Candida enfeksiyonlarının yaklaşık % 1'inden sorumlu başka nadir bir tür olan Candida lusitaniae, kandida kan enfeksiyonlarının yanı sıra sepsis ve potansiyel olarak ciddi böbrek enfeksiyonu olan pyelonefrit de dahil olmak üzere sistemik kandidiyaz ile ilişkilendirilmiştir. 

Kaynak:https://www.yeastinfection.org

ÇOCUKLAR CANDIDA OLABİLİR Mİ?

Hemen hemen her bebek bezi döküntüleri mantar türüdür. Deri döküntüleri bulunan bebekler genellikle bir maya enfeksiyonuna sahiptir. Ve bebeğinizin altına Siva Derm kolloidal gümüş püskürtme, bebek bezi döküntülerini giderebilir. Çoğunlukla üç ila dokuz yaş arasındaki çocuklar genellikle ağızda beyaz lekeler olarak görülen kronik ağız mayası enfeksiyonlarından etkilenebilir. Bununla birlikte, bu ortak bir durum değildir. Pamukçuk denen bu enfeksiyonları 50ml 40 ppm Siva Derm gümüş suyunu ağızda bekleterek içmek kısa zamanda sorunu çözecektir.

ANTİBİYOTİKLER YARDIMCI OLABİLİR Mİ?

Antibiyotikler yardımcı DEĞİL tam tersine candida'nın nedenidir. Size mantar enfeksiyonu için antibiyotik veren herhangi bir doktor meslekten istifa etmeye zorlanmalıdır.

Penisilin, mikotoksin adı verilen mantar yan ürününe iyi bir örnektir. Dr. Fleming'in bir deneyinde bakteri kolonisine uyguladığı (Penicillium Notatum) bir kaptaki mold'dan (bir çeşit mantar) keşfedildi. Ekmekten koloniye bir miktar mantar ekledi ve mantarın tüm bakterileri öldürdüğünü gözlemledi. Sonradan penisilin olarak adlandırıldı ve ilaç olarak üretilmeye başlandı. Mantar enfeksiyonunun bir numaralı nedeni olan antibiyotikler 1938'de doğdu ve bugün maya enfeksiyonunun giderek büyüyen bir salgın olarak aşırı derecede reçete edilmeye başlandı.

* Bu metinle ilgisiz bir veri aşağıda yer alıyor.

-- pv_equiv track=rewrite | github.com/Mouret-Orfeu/Projet-Code-circulaire | src/main_ter.py | count_valid_combinations_bis
-- ===== SOURCE A (Python) =====
-- import itertools
-- import math
--
-- def count_valid_combinations_bis(L, autocomplements, n):
--     L_list_of_lens = [len(l) for l in L]
--     autocomplements_list_of_lens = [len(l) for l in autocomplements]
--     len_L = len(L)
--     len_autocomplements = len(autocomplements)
--     m = max(0, (n-len_autocomplements+1)//2)
--     M = min(n//2+1, len_L)
--     return sum(
--         math.prod(L_subset)*math.prod(autocomplements_subset)
--         for i in range(m, M) for L_subset in itertools.combinations(L_list_of_lens, i)
--         for autocomplements_subset in itertools.combinations(autocomplements_list_of_lens, n-2*i))
-- ===== SOURCE B (Python) =====
-- def count_valid_combinations_bis(L, autocomplements, n):
--     m = max(0, (n - len(autocomplements) + 1) // 2)
--     M = min(n // 2 + 1, len(L))
--     if M <= m:
--         return 0
--     def esym(xs, d):
--         # e_0..e_d: elementary symmetric polynomials of xs, DP truncated at degree d
--         e = [1] + [0] * d
--         for x in xs:
--             e = [a + x * b for a, b in zip(e, [0] + e)]
--         return e
--     eL = esym([len(l) for l in L], M - 1)
--     eA = esym([len(l) for l in autocomplements], n - 2 * m)
--     return sum(eL[i] * eA[n - 2 * i] for i in range(m, M))
-- ===== Notes on version B (the rewrite author's own statement) =====
-- stated objective: alternative
-- what changed: Instead of enumerating every subset pair via itertools.combinations, B computes the elementary symmetric polynomials of the two length lists with a truncated quadratic DP and sums e_i(L)*e_{n-2i}(autocomplements) over the same index range.
import Mathlib
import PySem

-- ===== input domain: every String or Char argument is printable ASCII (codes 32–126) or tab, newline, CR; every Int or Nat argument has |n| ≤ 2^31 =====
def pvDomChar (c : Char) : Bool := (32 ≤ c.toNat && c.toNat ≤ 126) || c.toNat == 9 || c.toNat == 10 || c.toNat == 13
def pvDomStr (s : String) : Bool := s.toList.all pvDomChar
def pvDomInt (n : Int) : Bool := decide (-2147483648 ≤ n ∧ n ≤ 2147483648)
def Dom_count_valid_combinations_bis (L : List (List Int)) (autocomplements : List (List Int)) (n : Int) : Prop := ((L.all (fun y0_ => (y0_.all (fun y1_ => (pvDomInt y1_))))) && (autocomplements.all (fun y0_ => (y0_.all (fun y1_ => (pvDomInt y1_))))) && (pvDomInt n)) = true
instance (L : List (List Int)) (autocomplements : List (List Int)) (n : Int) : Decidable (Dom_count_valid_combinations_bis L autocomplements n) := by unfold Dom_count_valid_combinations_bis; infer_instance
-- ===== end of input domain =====

-- B replaces A's enumeration of subset pairs by a DP computing the elementary symmetric
-- polynomials of the two length lists, then sums e_i(L)·e_{n-2i}(A) over the same index
-- range (objective: alternative algorithm).

-- ===== PORT A =====
def count_valid_combinations_bis (L : List (List Int)) (autocomplements : List (List Int)) (n : Int) : Int :=
  let L_list_of_lens := L.map (fun l => (l.length : Int))
  let autocomplements_list_of_lens := autocomplements.map (fun l => (l.length : Int))
  let len_L : Int := L.length
  let len_autocomplements : Int := autocomplements.length
  let m := max 0 (PySem.Int.floordiv (n - len_autocomplements + 1) 2)
  let M := min (PySem.Int.floordiv n 2 + 1) len_L
  ((PySem.List.pyRange m M 1).map (fun i =>
    ((PySem.List.combinations L_list_of_lens i.toNat).map (fun L_subset =>
      ((PySem.List.combinations autocomplements_list_of_lens (n - 2 * i).toNat).map
        (fun autocomplements_subset => L_subset.prod * autocomplements_subset.prod)).sum)).sum)).sum

-- ===== PORT B =====
-- e_0..e_d: elementary symmetric polynomials of xs, DP truncated at degree d (Source B's esym)
def pvEsym (xs : List Int) (d : Nat) : List Int :=
  xs.foldl (fun e x => List.zipWith (fun a b => a + x * b) e (0 :: e)) (1 :: List.replicate d 0)

def count_valid_combinations_bis_alt (L : List (List Int)) (autocomplements : List (List Int)) (n : Int) : Int :=
  let m := max 0 (PySem.Int.floordiv (n - (autocomplements.length : Int) + 1) 2)
  let M := min (PySem.Int.floordiv n 2 + 1) (L.length : Int)
  if M ≤ m then 0
  else
    let eL := pvEsym (L.map (fun l => (l.length : Int))) (M - 1).toNat
    let eA := pvEsym (autocomplements.map (fun l => (l.length : Int))) (n - 2 * m).toNat
    ((PySem.List.pyRange m M 1).map (fun i =>
      PySem.List.pyGetD eL i 0 * PySem.List.pyGetD eA (n - 2 * i) 0)).sum

-- ===== PRECONDITION & SPEC =====
def Spec_count_valid_combinations_bis (L : List (List Int)) (autocomplements : List (List Int)) (n : Int) (out : Int) : Prop := out = count_valid_combinations_bis_alt L autocomplements n
instance (L : List (List Int)) (autocomplements : List (List Int)) (n : Int) (out : Int) : Decidable (Spec_count_valid_combinations_bis L autocomplements n out) := by unfold Spec_count_valid_combinations_bis; infer_instance

-- ===== CLAIM (what is proved, stated in full; the proofs are below) =====
def Claim_equal_count_valid_combinations_bis : Prop := ∀ (L : List (List Int)) (autocomplements : List (List Int)) (n : Int), Dom_count_valid_combinations_bis L autocomplements n → Spec_count_valid_combinations_bis L autocomplements n (count_valid_combinations_bis L autocomplements n)

-- ===== LEMMAS AND PROOFS =====

-- the k-th elementary symmetric polynomial, mathematical recursion
def esymK : Nat → List Int → Int
  | 0, _ => 1
  | _ + 1, [] => 0
  | k + 1, x :: xs => esymK (k + 1) xs + x * esymK k xs

-- A's inner sums: sum of products over itertools.combinations = esymK
theorem sum_prod_combinations (xs : List Int) : ∀ k, ((PySem.List.combinations xs k).map List.prod).sum = esymK k xs := by
  induction xs with
  | nil => intro k; cases k <;> simp [PySem.List.combinations_zero, PySem.List.combinations_nil_succ, esymK]
  | cons x xs ih =>
    intro k
    cases k with
    | zero => simp [PySem.List.combinations_zero, esymK]
    | succ k =>
      rw [PySem.List.combinations_cons_succ]
      simp only [List.map_append, List.map_map, List.sum_append, esymK]
      rw [← ih (k + 1)]
      have : (List.map (List.prod ∘ (x :: ·)) (PySem.List.combinations xs k)).sum
          = x * ((PySem.List.combinations xs k).map List.prod).sum := by
        rw [← List.sum_map_mul_left]
        exact congrArg List.sum (List.map_congr_left (fun t _ => by simp))
      rw [this, ih k]; ring

theorem esymK_append_singleton (x : Int) : ∀ (l : List Int) (k : Nat),
    esymK (k + 1) (l ++ [x]) = esymK (k + 1) l + x * esymK k l := by
  intro l
  induction l with
  | nil => intro k; cases k <;> simp only [List.nil_append, esymK]
  | cons a l ih =>
    intro k
    cases k with
    | zero => simp [esymK, ih 0]; ring
    | succ k =>
      simp only [List.cons_append, esymK, ih (k + 1), ih k]
      ring

theorem zipWith_map_same {α β γ δ : Type} (f : β → γ → δ) (g : α → β) (h : α → γ) (l : List α) :
    List.zipWith f (l.map g) (l.map h) = l.map (fun a => f (g a) (h a)) := by
  induction l with
  | nil => rfl
  | cons a l ih => simp [ih]

theorem zipWith_append_right_of_le {α β γ : Type} (f : α → β → γ) :
    ∀ (l₁ : List α) (l₂ l₃ : List β), l₁.length ≤ l₂.length →
      List.zipWith f l₁ (l₂ ++ l₃) = List.zipWith f l₁ l₂ := by
  intro l₁
  induction l₁ with
  | nil => intro l₂ l₃ _; rfl
  | cons a l₁ ih =>
    intro l₂ l₃ h
    cases l₂ with
    | nil => simp at h
    | cons b l₂ => simp [ih l₂ l₃ (by simpa using h)]

-- B's DP invariant: pvEsym xs d lists esymK 0..d of xs
theorem pvEsym_eq (xs : List Int) (d : Nat) :
    pvEsym xs d = (List.range (d + 1)).map (fun k => esymK k xs) := by
  induction xs using List.reverseRecOn with
  | nil =>
    show (1 : Int) :: List.replicate d 0 = _
    rw [List.range_succ_eq_map, List.map_cons, List.map_map]
    refine congrArg (_ :: ·) ?_
    rw [show ((fun k => esymK k ([] : List Int)) ∘ Nat.succ) = (fun _ => (0 : Int)) from
      funext (fun k => by simp [esymK]), List.map_const']
    simp
  | append_singleton ys x ih =>
    rw [pvEsym, List.foldl_append, ← pvEsym, ih]
    simp only [List.foldl_cons, List.foldl_nil]
    have h2 : (0 : Int) :: (List.range (d + 1)).map (fun k => esymK k ys)
        = ((0 : Int) :: (List.range d).map (fun k => esymK k ys))
            ++ [(fun k => esymK k ys) d] := by
      rw [List.range_succ, List.map_append]; rfl
    rw [h2, zipWith_append_right_of_le _ _ _ _ (by simp),
        show (0 : Int) :: (List.range d).map (fun k => esymK k ys)
          = (List.range (d + 1)).map (fun k => match k with | 0 => (0 : Int) | k + 1 => esymK k ys) by
            rw [List.range_succ_eq_map, List.map_cons, List.map_map]
            exact congrArg (_ :: ·) (List.map_congr_left (fun k _ => rfl)).symm,
        zipWith_map_same]
    refine List.map_congr_left ?_
    intro k hk
    cases k with
    | zero => simp [esymK]
    | succ k => simpa using (esymK_append_singleton x ys k).symm

-- ===== VERDICT (by name: the statement is the Claim_ definition above) =====
theorem count_valid_combinations_bis_spec : Claim_equal_count_valid_combinations_bis := by
  intro L autocomplements n _
  unfold Spec_count_valid_combinations_bis count_valid_combinations_bis count_valid_combinations_bis_alt
  simp only
  split_ifs with hMm
  · rw [PySem.List.pyRange_one_eq_nil hMm]; rfl
  · refine congrArg List.sum (List.map_congr_left ?_)
    intro i hi
    rw [PySem.List.mem_pyRange_one] at hi
    obtain ⟨him, hiM⟩ := hi
    have hdiv2 : PySem.Int.floordiv n 2 = n / 2 := PySem.Int.floordiv_eq_ediv_of_pos (by omega)
    have hdivA : PySem.Int.floordiv (n - (autocomplements.length : Int) + 1) 2
        = (n - (autocomplements.length : Int) + 1) / 2 := PySem.Int.floordiv_eq_ediv_of_pos (by omega)
    rw [hdiv2] at hiM
    rw [hdivA] at him
    rw [hdiv2, hdivA] at hMm
    have h0i : 0 ≤ i := le_trans (le_max_left _ _) him
    have hiL : i < (L.length : Int) := lt_of_lt_of_le hiM (min_le_right _ _)
    have hiM2 : i ≤ n / 2 := by
      have := lt_of_lt_of_le hiM (min_le_left _ _); omega
    have hin2 : 0 ≤ n - 2 * i := by omega
    have hm0 : (0 : Int) ≤ max 0 ((n - (autocomplements.length : Int) + 1) / 2) := le_max_left _ _
    have hmi : max 0 ((n - (autocomplements.length : Int) + 1) / 2) ≤ i := him
    have hmM : max 0 ((n - (autocomplements.length : Int) + 1) / 2)
        < min (n / 2 + 1) (L.length : Int) := by omega
    -- A side: both subset sums are elementary symmetric polynomials
    have hA : ((PySem.List.combinations (autocomplements.map (fun l => (l.length : Int))) (n - 2 * i).toNat).map
        (fun t => List.prod t)).sum = esymK (n - 2 * i).toNat (autocomplements.map (fun l => (l.length : Int))) :=
      sum_prod_combinations _ _
    have hinner : ∀ s : List Int,
        ((PySem.List.combinations (autocomplements.map (fun l => (l.length : Int))) (n - 2 * i).toNat).map
          (fun t => s.prod * t.prod)).sum
        = s.prod * esymK (n - 2 * i).toNat (autocomplements.map (fun l => (l.length : Int))) := by
      intro s
      rw [← hA, ← List.sum_map_mul_left]
    rw [List.map_congr_left (fun s _ => hinner s), List.sum_map_mul_right, sum_prod_combinations]
    -- B side: the DP tables hold the same values at the indexed positions
    rw [pvEsym_eq, pvEsym_eq]
    rw [PySem.List.pyGetD_eq_getElem _ _ h0i (by simp; omega),
        PySem.List.pyGetD_eq_getElem _ _ hin2 (by simp; omega)]
    simp
-- pv_equiv track=rewrite | github.com/georgeded/group-2-assignment-1-password-security-analyzer | src/password_check.py | suggest_password_improvements
-- ===== SOURCE A (Python) =====
-- import string
--
-- def has_sequential_chars(password, seq_len=4):
--     for i in range(len(password) - seq_len + 1):
--         segment = password[i:i + seq_len]
--         if segment.isalpha() and segment == ''.join(sorted(segment)):
--             return True
--         if segment.isdigit() and segment == ''.join(sorted(segment)):
--             return True
--     return False
--
-- def is_common_password(password):
--     common_passwords = [
--         "123456", "password", "123456789", "qwerty",
--         "abc123", "letmein", "welcome", "admin", "12345678",
--         "password1", "1234567", "iloveyou", "12345",
--         "1234567890", "123123", "qwertyuiop", "monkey",
--         "1234", "sunshine", "123321", "trustno1",
--         "dragon", "baseball", "football", "123456a", "1q2w3e4r"
--         "123456789a", "qwerty123", "1qaz2wsx", "qazwsx",
--         "1q2w3e", "qwerty1", "123qwe", "password123"
--     ]
--     return password in common_passwords
--
-- def has_repeated_chars(password, threshold=3):
--     return any(password.count(char) > threshold for char in set(password))
--
-- def suggest_password_improvements(password):
--     suggestions = []
--
--     if len(password) < 8:
--         suggestions.append("Increase the password length to at least 8 characters.")
--     if not any(char.isupper() for char in password):
--         suggestions.append("Add at least one uppercase letter.")
--     if not any(char.islower() for char in password):
--         suggestions.append("Add at least one lowercase letter.")
--     if not any(char.isdigit() for char in password):
--         suggestions.append("Include at least one digit.")
--     if not any(char in string.punctuation for char in password):
--         suggestions.append("Include at least one special character.")
--     if has_sequential_chars(password):
--         suggestions.append("Avoid sequential characters like 'abcd' or '1234'.")
--     if has_repeated_chars(password):
--         suggestions.append("Avoid repeated characters.")
--     if is_common_password(password):
--         suggestions.append("Avoid using common passwords.")
--
--     return suggestions if suggestions else ["Your password is strong!"]
-- ===== SOURCE B (Python) =====
-- import string
--
-- # note: A's common-password list contains the adjacent literals "1q2w3e4r" "123456789a",
-- # which concatenate to the single entry "1q2w3e4r123456789a"
-- _COMMON_PASSWORDS = (
--     "123456", "password", "123456789", "qwerty",
--     "abc123", "letmein", "welcome", "admin", "12345678",
--     "password1", "1234567", "iloveyou", "12345",
--     "1234567890", "123123", "qwertyuiop", "monkey",
--     "1234", "sunshine", "123321", "trustno1",
--     "dragon", "baseball", "football", "123456a", "1q2w3e4r123456789a",
--     "qwerty123", "1qaz2wsx", "qazwsx",
--     "1q2w3e", "qwerty1", "123qwe", "password123",
-- )
--
--
-- def _link(a, b):
--     # adjacent pair belonging to one ordered run (both letters or both digits, non-decreasing)
--     return ((a.isalpha() and b.isalpha()) or (a.isdigit() and b.isdigit())) and a <= b
--
--
-- def suggest_password_improvements(password):
--     chars = set(password)
--     links = [_link(a, b) for a, b in zip(password, password[1:])]
--     ordered = sorted(password)
--     rules = [
--         (len(password) < 8,
--          "Increase the password length to at least 8 characters."),
--         (chars.isdisjoint(string.ascii_uppercase),
--          "Add at least one uppercase letter."),
--         (chars.isdisjoint(string.ascii_lowercase),
--          "Add at least one lowercase letter."),
--         (chars.isdisjoint(string.digits),
--          "Include at least one digit."),
--         (chars.isdisjoint(string.punctuation),
--          "Include at least one special character."),
--         (any(x and y and z for x, y, z in zip(links, links[1:], links[2:])),
--          "Avoid sequential characters like 'abcd' or '1234'."),
--         (any(a == b for a, b in zip(ordered, ordered[3:])),
--          "Avoid repeated characters."),
--         (password in _COMMON_PASSWORDS,
--          "Avoid using common passwords."),
--     ]
--     return [msg for cond, msg in rules if cond] or ["Your password is strong!"]
-- ===== Notes on version B (the rewrite author's own statement) =====
-- stated objective: alternative
-- what changed: B is table-driven (one rule list filtered by a comprehension instead of A's if/append chain), detects character classes by set-disjointness against the alphabet constants instead of per-character any() scans, detects sequential runs by zipping a precomputed adjacent-pair link list in triples instead of sorting each 4-character slice, and detects repeated characters by sorting the password once and comparing it with its own 3-shift instead of counting every distinct character.
import Mathlib
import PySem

İLAÇLARIN CANDIDA'YA ETKISI VAR MI?

Maya enfeksiyonunun bir diğer nedeni ibuprofen ve naproksen gibi anti-inflamatuar ilaçlarla bağırsak florasının tahrip edilmesidir.

Bu iki ilaç, birçok insanın tedavi için kullandığı ilaçlardır. Çok az insan gerçekte ne yaptığını ancak sağlığına kavuştuktan sonra fark eder. Özellikle modern toplumlar uyuşturucu bağımlısı haline geldi. Herhangi bir hastalık için mucize çözümler vaad eden reklamsız gün geçiremiyoruz. Bu ilaçların tümü faydalı bakterilerin yok edilmesine katkıda bulunur ve maya enfeksiyonunun bir numaralı nedenidir.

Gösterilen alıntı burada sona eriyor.